The unique feature of this rightwing assertion has been the widespread participation of women who live family lives and careers that would be deemed “modern” in Kerala – who follow the interpretation of “tradition” offered by male leaders and act at their command. This is certainly not contrary to the “renaissance values” in which the role of the reformer was inevitably reserved for the man and women were conceived as objects of reform – and so women’s public acts and roles were to be planned and shaped by male reformers. Surely there were some exceptions to this in social activism, but those events were hardly replicated or even remembered until the rise of feminism in Kerala.

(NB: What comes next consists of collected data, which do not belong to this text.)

-- B's nested loop also computes the rectangle sum
theorem alt_sum (m : List (List Int)) (hm : m ≠ []) :
    traverse_matrix_alt m = pvS m 0 ((m.length : Int) - 1) 0 (((PySem.List.pyGetD m 0 []).length : Int) - 1) := by
  unfold traverse_matrix_alt
  rw [if_neg (by simpa using hm)]
  have hinner : ∀ i : Int,
      (fun acc => (PySem.List.pyRange 0 ((PySem.List.pyGetD m 0 []).length : Int) 1).foldl
        (fun acc j => pvStep acc (pvCell m i j)) acc)
      = (fun acc => acc + pvR m i 0 (((PySem.List.pyGetD m 0 []).length : Int) - 1)) := by
    intro i
    funext acc
    rw [pvLoop_sum]
    unfold pvR
    rw [show ((PySem.List.pyGetD m 0 []).length : Int) - 1 + 1 = ((PySem.List.pyGetD m 0 []).length : Int) from by omega]
  calc (PySem.List.pyRange 0 (m.length : Int) 1).foldl
        (fun acc i => (PySem.List.pyRange 0 ((PySem.List.pyGetD m 0 []).length : Int) 1).foldl
          (fun acc j => pvStep acc (pvCell m i j)) acc) (0, 0)
      = (PySem.List.pyRange 0 (m.length : Int) 1).foldl
          (fun acc i => acc + pvR m i 0 (((PySem.List.pyGetD m 0 []).length : Int) - 1)) (0, 0) := by
        exact PySem.List.foldl_congr_mem _ _ _ _ (fun acc a _ => congrFun (hinner a) acc)
    _ = _ := by
        rw [pvFoldl_add]
        unfold pvS
        rw [show (m.length : Int) - 1 + 1 = (m.length : Int) from by omega]
        simp

-- ===== VERDICT (by name: the statement is the Claim_ definition above) =====
theorem traverse_matrix_spec : Claim_equal_traverse_matrix := by
  intro matrix _ _
  unfold Spec_traverse_matrix
  by_cases hm : matrix = []
  · subst hm; rfl
  · unfold traverse_matrix
    rw [if_neg (by simpa using hm)]
    rw [spiral_sum matrix (matrix.length + 1) 0 ((matrix.length : Int) - 1) 0
      (((PySem.List.pyGetD matrix 0 []).length : Int) - 1) (0, 0) (by push_cast; omega)]
    rw [alt_sum matrix hm]
    simp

It is precisely the same power that the mainstream Left leadership drew upon in planning and executing the massive “women’s wall” on January 1. Interestingly, this show of strength utilised women’s bodies as bricks in a wall to ostensibly guard Kerala from Hindutva’s efforts to “drag it back into tradition”. In other words, the “women’s wall” (whatever unintended consequences it may yield) was built by modern patriarchy against pre-modern forms of patriarchal power. The revival of the renaissance discourse served this end by setting the renaissance as untainted by patriarchy and by masking the insidious presence of modern patriarchy in all institutions in Kerala, including the mainstream Left.
I am, therefore, unable to join in the celebration over the success of the women’s wall or in the chorus celebrating Elayidom’s public discourses. As a beleaguered Malayalee feminist intellectual in 21st century Kerala, I cannot afford to let my guard down.
J Devika is a historian, social critic and feminist from Kerala. She teaches at the Centre for Development Studies, Thiruvananthapuram.